Harry Warren and his Oscar
By Harry Warren and Al Dubin

In light of last night's Academy Awards, today we're taking a look at the second tune to ever win the Oscar for Best Original Song (the first being "The Continental" in 1934). Introduced by Wini Shaw in Gold Diggers of 1935, "Lullaby of Broadway" was such an instant classic that later it was even used as background music in the Bette Davis film, Special Agent. With a peppy melody and lyrics that celebrate the wild Broadway nightlife, it's no wonder it captured the attention of Academy voters--even if Irving Berlin's "Cheek to Cheek" may have been the more deserving nominee that year...

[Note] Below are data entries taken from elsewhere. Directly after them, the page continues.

-- pv_equiv track=rewrite | github.com/cutehammond772/problem-solving-archive | 백준/Platinum/11694. 님 게임/님 게임.py | solve
-- ===== SOURCE A (Python) =====
-- def solve(N, P):
-- 	result = 0
-- 	ones_only = True
--
-- 	for i in range(N):
-- 		Pi = P[i]
--
-- 		if Pi > 1:
-- 			ones_only = False
--
-- 		result ^= Pi
--
-- 	# Case 1. 돌더미 당 각각 한 개씩만 있는 경우,
-- 	# 돌더미의 수가 홀수이면 선공이 질 수밖에 없다.
-- 	check_01 = ones_only and result
--
-- 	# Case 2. 위의 케이스가 아닌 경우, 선공은 어떻게든
-- 	# 위의 상태로 만들 수 있다.
-- 	check_02 = not ones_only and not result
--
-- 	return "cubelover" if (check_01 or check_02) else "koosaga"
-- ===== SOURCE B (Python) =====
-- def solve(N, P):
--     # Histogram of pile sizes: equal piles cancel pairwise in the nim-sum,
--     # so XOR only over sizes occurring an odd number of times.
--     counts = {}
--     for i in range(N):
--         v = P[i]
--         counts[v] = counts.get(v, 0) + 1
--     x = 0
--     for v, c in counts.items():
--         if c & 1:
--             x ^= v
--     big = any(v > 1 for v in counts)
--     return "cubelover" if big == (x == 0) else "koosaga"
-- ===== Notes on version B (the rewrite author's own statement) =====
-- stated objective: alternative
-- what changed: Replaces A's fused xor/flag loop by a histogram algorithm: build a dict counting occurrences of each pile size (equal piles cancel pairwise), XOR only the sizes of odd multiplicity, read the >1 flag off the distinct keys, and collapse the two-case rule to big == (x == 0).
import Mathlib
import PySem

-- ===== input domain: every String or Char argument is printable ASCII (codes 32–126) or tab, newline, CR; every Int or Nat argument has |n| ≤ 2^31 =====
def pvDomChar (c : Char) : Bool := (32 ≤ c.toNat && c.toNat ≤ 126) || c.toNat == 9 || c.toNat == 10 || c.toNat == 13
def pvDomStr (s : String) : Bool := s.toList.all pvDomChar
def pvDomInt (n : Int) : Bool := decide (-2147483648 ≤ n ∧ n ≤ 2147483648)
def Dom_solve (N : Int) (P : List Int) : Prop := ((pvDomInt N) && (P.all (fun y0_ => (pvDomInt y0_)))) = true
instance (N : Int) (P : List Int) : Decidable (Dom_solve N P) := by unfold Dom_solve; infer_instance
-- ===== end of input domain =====

-- B replaces A's fused xor/flag loop by a histogram algorithm: count occurrences of each
-- pile size in a dict (equal piles cancel pairwise in the nim-sum), XOR only the sizes of
-- odd multiplicity, read the >1 flag off the distinct keys; objective: alternative.

-- ===== PORT A =====
def solve (N : Int) (P : List Int) : String :=
  let st := (PySem.List.pyRange 0 N 1).foldl
    (fun (st : Int × Bool) i =>
      let Pi := (PySem.List.pyGet? P i).getD 0
      (PySem.Int.bxor st.1 Pi, if 1 < Pi then false else st.2))
    (0, true)
  let check01 := st.2 && (st.1 != 0)
  let check02 := !st.2 && (st.1 == 0)
  if check01 || check02 then "cubelover" else "koosaga"

-- ===== PORT B =====
def solve_alt (N : Int) (P : List Int) : String :=
  let counts := (PySem.List.pyRange 0 N 1).foldl
    (fun (d : PySem.Dict Int Int) i =>
      let v := (PySem.List.pyGet? P i).getD 0
      d.insert v (d.getD v 0 + 1)) PySem.Dict.empty
  let x := counts.items.foldl
    (fun (a : Int) vc => if PySem.Int.band vc.2 1 ≠ 0 then PySem.Int.bxor a vc.1 else a) 0
  let big := counts.keys.any (fun v => decide (1 < v))
  if big == (x == 0) then "cubelover" else "koosaga"

-- ===== PRECONDITION & SPEC =====
-- Pre_ excludes exactly N > len(P), where A's (and B's) P[i] raises IndexError.
def Pre_solve (N : Int) (P : List Int) : Prop := N ≤ (P.length : Int)
instance (N : Int) (P : List Int) : Decidable (Pre_solve N P) := by unfold Pre_solve; infer_instance
def pvWitness_solve : Int × List Int := (2, [1, 2, 3])
def Spec_solve (N : Int) (P : List Int) (out : String) : Prop := out = solve_alt N P
instance (N : Int) (P : List Int) (out : String) : Decidable (Spec_solve N P out) := by unfold Spec_solve; infer_instance

-- ===== CLAIM (what is proved, stated in full; the proofs are below) =====
def Claim_equal_solve : Prop := ∀ (N : Int) (P : List Int), Dom_solve N P → Pre_solve N P → Spec_solve N P (solve N P)

-- ===== LEMMAS AND PROOFS =====

-- sign/magnitude encoding of an Int, used to prove associativity of Python xor
def pvEnc (s : Bool) (m : Nat) : Int := if s then -(m : Int) - 1 else (m : Int)

theorem pvEnc_repr (a : Int) : ∃ s m, a = pvEnc s m := by
  by_cases h : 0 ≤ a
  · exact ⟨false, a.toNat, by simp [pvEnc]; omega⟩
  · exact ⟨true, (-a - 1).toNat, by simp [pvEnc]; omega⟩

theorem pvEnc_bxor (s t : Bool) (m n : Nat) :
    PySem.Int.bxor (pvEnc s m) (pvEnc t n) = pvEnc (Bool.xor s t) (m ^^^ n) := by
  cases s <;> cases t <;>
    simp only [pvEnc, PySem.Int.bxor, Bool.xor_false, Bool.xor_true, Bool.false_eq_true,
      ite_true, ite_false]
  · rw [if_pos (Int.natCast_nonneg m), if_pos (Int.natCast_nonneg n)]; simp
  · rw [if_pos (Int.natCast_nonneg m), if_neg (show ¬(0:Int) ≤ -(n:Int) - 1 by omega)]
    rw [show (-(-(n:Int) - 1) - 1) = (n : Int) by ring]; simp
  · rw [if_neg (show ¬(0:Int) ≤ -(m:Int) - 1 by omega), if_pos (Int.natCast_nonneg n)]
    rw [show (-(-(m:Int) - 1) - 1) = (m : Int) by ring]; simp
  · rw [if_neg (show ¬(0:Int) ≤ -(m:Int) - 1 by omega),
        if_neg (show ¬(0:Int) ≤ -(n:Int) - 1 by omega)]
    rw [show (-(-(m:Int) - 1) - 1) = (m : Int) by ring,
        show (-(-(n:Int) - 1) - 1) = (n : Int) by ring]; simp

theorem pv_bxor_assoc (a b c : Int) :
    PySem.Int.bxor (PySem.Int.bxor a b) c = PySem.Int.bxor a (PySem.Int.bxor b c) := by
  obtain ⟨sa, ma, ha⟩ := pvEnc_repr a
  obtain ⟨sb, mb, hb⟩ := pvEnc_repr b
  obtain ⟨sc, mc, hc⟩ := pvEnc_repr c
  subst ha hb hc
  rw [pvEnc_bxor, pvEnc_bxor, pvEnc_bxor, pvEnc_bxor, Bool.xor_assoc, Nat.xor_assoc]

-- A's fused loop splits into a xor fold and an all-(≤ 1) flag over the fetched values.
theorem fused_fold (P : List Int) (L : List Int) (x0 : Int) (b0 : Bool) :
    L.foldl (fun (st : Int × Bool) i =>
        (PySem.Int.bxor st.1 ((PySem.List.pyGet? P i).getD 0),
         if 1 < (PySem.List.pyGet? P i).getD 0 then false else st.2)) (x0, b0)
      = ((L.map (fun i => (PySem.List.pyGet? P i).getD 0)).foldl (fun a p => PySem.Int.bxor a p) x0,
         b0 && (L.map (fun i => (PySem.List.pyGet? P i).getD 0)).all (fun p => decide (p ≤ 1))) := by
  induction L generalizing x0 b0 with
  | nil => simp
  | cons i L ih =>
    simp only [List.foldl_cons, List.map_cons, List.all_cons, ih]
    congr 1
    by_cases h : 1 < (PySem.List.pyGet? P i).getD 0
    · simp [h, show ¬ (PySem.List.pyGet? P i).getD 0 ≤ 1 by omega]
    · simp [h, show (PySem.List.pyGet? P i).getD 0 ≤ 1 by omega]

-- parity of a count flips when it is incremented
theorem band_one_add_one (c : Int) :
    (PySem.Int.band (c + 1) 1 ≠ 0) ↔ ¬ (PySem.Int.band c 1 ≠ 0) := by
  rw [PySem.Int.band_one, PySem.Int.band_one,
      PySem.Int.mod_eq_emod_of_pos (by omega : (0:Int) < 2),
      PySem.Int.mod_eq_emod_of_pos (by omega : (0:Int) < 2)]
  omega

-- the odd-count xor fold commutes with xor-ing the accumulator
theorem fold_acc_bxor (cnt : Int → Int) (l : List Int) (a v : Int) :
    l.foldl (fun a u => if PySem.Int.band (cnt u) 1 ≠ 0 then PySem.Int.bxor a u else a)
        (PySem.Int.bxor a v)
      = PySem.Int.bxor
        (l.foldl (fun a u => if PySem.Int.band (cnt u) 1 ≠ 0 then PySem.Int.bxor a u else a) a) v := by
  induction l generalizing a with
  | nil => simp
  | cons u l ih =>
    simp only [List.foldl_cons]
    by_cases h : PySem.Int.band (cnt u) 1 ≠ 0
    · simp only [if_pos h]
      rw [pv_bxor_assoc, PySem.Int.bxor_comm v u, ← pv_bxor_assoc, ih]
    · simp only [if_neg h, ih]

-- incrementing the count of one present key toggles the odd-count xor by that key
theorem toggle (l : List Int) (v : Int) (cnt cnt' : Int → Int)
    (hnd : l.Nodup) (hv : v ∈ l)
    (hsame : ∀ u ∈ l, u ≠ v → cnt' u = cnt u) (hc : cnt' v = cnt v + 1) (a : Int) :
    l.foldl (fun a u => if PySem.Int.band (cnt' u) 1 ≠ 0 then PySem.Int.bxor a u else a) a
      = PySem.Int.bxor
        (l.foldl (fun a u => if PySem.Int.band (cnt u) 1 ≠ 0 then PySem.Int.bxor a u else a) a) v := by
  induction l generalizing a with
  | nil => cases hv
  | cons u l ih =>
    rcases List.nodup_cons.mp hnd with ⟨hu, hnd'⟩
    simp only [List.foldl_cons]
    rcases List.mem_cons.mp hv with h | h
    · subst h
      have hrest : ∀ u ∈ l, u ≠ v → cnt' u = cnt u :=
        fun u hu' hne => hsame u (List.mem_cons_of_mem _ hu') hne
      rw [PySem.List.foldl_congr_mem l
            (fun a u => if PySem.Int.band (cnt' u) 1 ≠ 0 then PySem.Int.bxor a u else a)
            (fun a u => if PySem.Int.band (cnt u) 1 ≠ 0 then PySem.Int.bxor a u else a)
            (if PySem.Int.band (cnt' v) 1 ≠ 0 then PySem.Int.bxor a v else a)
            (fun acc x hx => by
              have hx' : cnt' x = cnt x := hrest x hx (fun he => hu (he ▸ hx))
              simp only [hx'])]
      have hstep : (if PySem.Int.band (cnt' v) 1 ≠ 0 then PySem.Int.bxor a v else a)
          = PySem.Int.bxor (if PySem.Int.band (cnt v) 1 ≠ 0 then PySem.Int.bxor a v else a) v := by
        by_cases hp : PySem.Int.band (cnt v) 1 ≠ 0
        · rw [if_pos hp, if_neg (fun h => ((band_one_add_one (cnt v)).mp (hc ▸ h)) hp)]
          rw [pv_bxor_assoc, PySem.Int.bxor_self, PySem.Int.bxor_zero]
        · rw [if_neg hp, if_pos (by rw [hc]; exact (band_one_add_one (cnt v)).mpr hp)]
      rw [hstep, fold_acc_bxor]
    · have hne : u ≠ v := fun he => hu (he ▸ h)
      rw [hsame u (List.mem_cons_self) hne]
      exact ih hnd' h (fun w hw hwne => hsame w (List.mem_cons_of_mem _ hw) hwne) _

-- the histogram xor (over distinct values of odd multiplicity) is the plain xor fold
theorem xor_key (xs : List Int) :
    (PySem.Set.ofList xs).foldl
        (fun a k => if PySem.Int.band ((xs.count k : Nat) : Int) 1 ≠ 0 then PySem.Int.bxor a k else a) 0
      = xs.foldl (fun a p => PySem.Int.bxor a p) 0 := by
  induction xs using List.reverseRecOn with
  | nil => simp [PySem.Set.ofList]
  | append_singleton xs v ih =>
    rw [PySem.Set.ofList_append_singleton, List.foldl_append, List.foldl_cons, List.foldl_nil]
    by_cases hv : v ∈ xs
    · rw [PySem.Set.add_of_mem ((PySem.Set.mem_ofList xs v).mpr hv)]
      rw [toggle (PySem.Set.ofList xs) v
            (fun k => ((xs.count k : Nat) : Int)) (fun k => (((xs ++ [v]).count k : Nat) : Int))
            (PySem.Set.nodup_ofList xs) ((PySem.Set.mem_ofList xs v).mpr hv)
            (fun u _ hne => by
              have h0 : (xs ++ [v]).count u = xs.count u := by
                simp [List.count_append, Ne.symm hne]
              simp only [h0])
            (by
              have h1 : (xs ++ [v]).count v = xs.count v + 1 := by
                simp [List.count_append]
              simp only [h1]; push_cast; ring) 0, ih]
    · rw [PySem.Set.add_of_not_mem (fun h => hv ((PySem.Set.mem_ofList xs v).mp h)), List.foldl_append]
      rw [PySem.List.foldl_congr_mem (PySem.Set.ofList xs)
            (fun a k => if PySem.Int.band (((xs ++ [v]).count k : Nat) : Int) 1 ≠ 0 then PySem.Int.bxor a k else a)
            (fun a k => if PySem.Int.band ((xs.count k : Nat) : Int) 1 ≠ 0 then PySem.Int.bxor a k else a)
            0
            (fun acc x hx => by
              have hxv : x ≠ v := fun he => hv (he ▸ (PySem.Set.mem_ofList xs x).mp hx)
              have h0 : (xs ++ [v]).count x = xs.count x := by
                simp [List.count_append, Ne.symm hxv]
              simp only [h0]), ih]
      have hc1 : (xs ++ [v]).count v = 1 := by
        simp [List.count_append, List.count_eq_zero.mpr hv]
      simp only [List.foldl_cons, List.foldl_nil, hc1, Nat.cast_one]
      rw [if_pos (by decide : PySem.Int.band (1:Int) 1 ≠ 0)]

-- any over the deduplicated value set is any over the values
theorem set_any (xs : List Int) (p : Int → Bool) :
    (PySem.Set.ofList xs).any p = xs.any p := by
  rw [Bool.eq_iff_iff]
  simp only [List.any_eq_true]
  constructor
  · rintro ⟨x, hx, hp⟩; exact ⟨x, (PySem.Set.mem_ofList xs x).mp hx, hp⟩
  · rintro ⟨x, hx, hp⟩; exact ⟨x, (PySem.Set.mem_ofList xs x).mpr hx, hp⟩

-- all (≤ 1) is the negation of any (> 1)
theorem all_not_any (xs : List Int) :
    xs.all (fun p => decide (p ≤ 1)) = !(xs.any (fun v => decide (1 < v))) := by
  rw [Bool.eq_iff_iff]
  simp only [List.all_eq_true, Bool.not_eq_eq_eq_not, Bool.not_true, List.any_eq_false]
  constructor
  · intro h v hv; simpa using h v hv
  · intro h v hv; simpa using h v hv

-- ===== VERDICT (by name: the statement is the Claim_ definition above) =====
theorem solve_spec : Claim_equal_solve := by
  intro N P _ _
  unfold Spec_solve
  simp only [solve, solve_alt]
  rw [fused_fold P (PySem.List.pyRange 0 N 1) 0 true]
  rw [show (PySem.List.pyRange 0 N 1).foldl
        (fun (d : PySem.Dict Int Int) i =>
          d.insert ((PySem.List.pyGet? P i).getD 0)
            (d.getD ((PySem.List.pyGet? P i).getD 0) 0 + 1)) PySem.Dict.empty
      = ((PySem.List.pyRange 0 N 1).map (fun i => (PySem.List.pyGet? P i).getD 0)).foldl
          (fun d v => d.insert v (d.getD v 0 + 1)) PySem.Dict.empty from by
        rw [List.foldl_map]]
  rw [PySem.Dict.foldl_insert_getD_add_one_eq_counter]
  generalize (PySem.List.pyRange 0 N 1).map (fun i => (PySem.List.pyGet? P i).getD 0) = vals
  rw [PySem.Dict.items_counter, PySem.Dict.keys_counter]
  rw [List.foldl_map]
  dsimp only
  rw [xor_key vals, set_any vals, all_not_any vals]
  generalize vals.foldl (fun a p => PySem.Int.bxor a p) 0 = x
  generalize vals.any (fun v => decide (1 < v)) = b
  cases b <;> cases hx : (x == 0) <;> simp [bne, hx]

Come on along and listen to
The lullaby of Broadway
The hip hooray and ballyhoo
The lullaby of Broadway
The rumble of a subway train
The rattle of the taxis
The daffodils who entertain
At Angelo's and Maxi's
When a Broadway baby says good night
It's early in the morning
Manhattan babies don't sleep tight
Until the dawn
Good night, baby
Good night, the milkman's on his way
Sleep tight, baby
Sleep tight, let's call it a day
The band begins to go to town
And everyone goes crazy
You rock a bye your baby round
'Til everything gets hazy
Hush a bye, I'll buy you this and that
You hear a daddy saying
And baby goes home to her flat
To sleep all day
Good night, baby
Good night, the milkman's on his way
Sleep tight, baby
Sleep tight, let's call it a day
Listen to the lullaby 
Of old Broadway!

Recorded By:

Tony Bennett
Ella Fitzgerald
Bette Midler
The Andrew Sisters
Doris Day

Tuesday, February 19, 2019

My Little Grass Shack in Kealakekua, Hawaii

By Johnny Noble, Bill Cogswell and Tommy Harrison

A classic example of the hapa haole song genre that combines American jazz style and Hawaiian instrumentation, this wonderful song epitomized the Hawaiian music and cultural craze that gripped America during much of the early 20th century. The original melody and lyrics were written by American transplants Cogswell and Harrison as a parody of the 1924 song, "Back in Hackensack, New Jersey", intended to be used for the Kona Independence Day celebration of 1933. Popular Hawaii-based bandleader Johnny Noble further adapted it to make it distinct from "Hackensack", and it became a runaway hit with tourists and natives alike. It was introduced on record by the Noelani Hawaiian Orchestra, but it was Ted Fio Rito's version that rocketed to the top of the Billboard charts for 14 week in early 1934. To this day, it can be heard in many movies and TV shows as an instant evocation of the beautiful 50th state.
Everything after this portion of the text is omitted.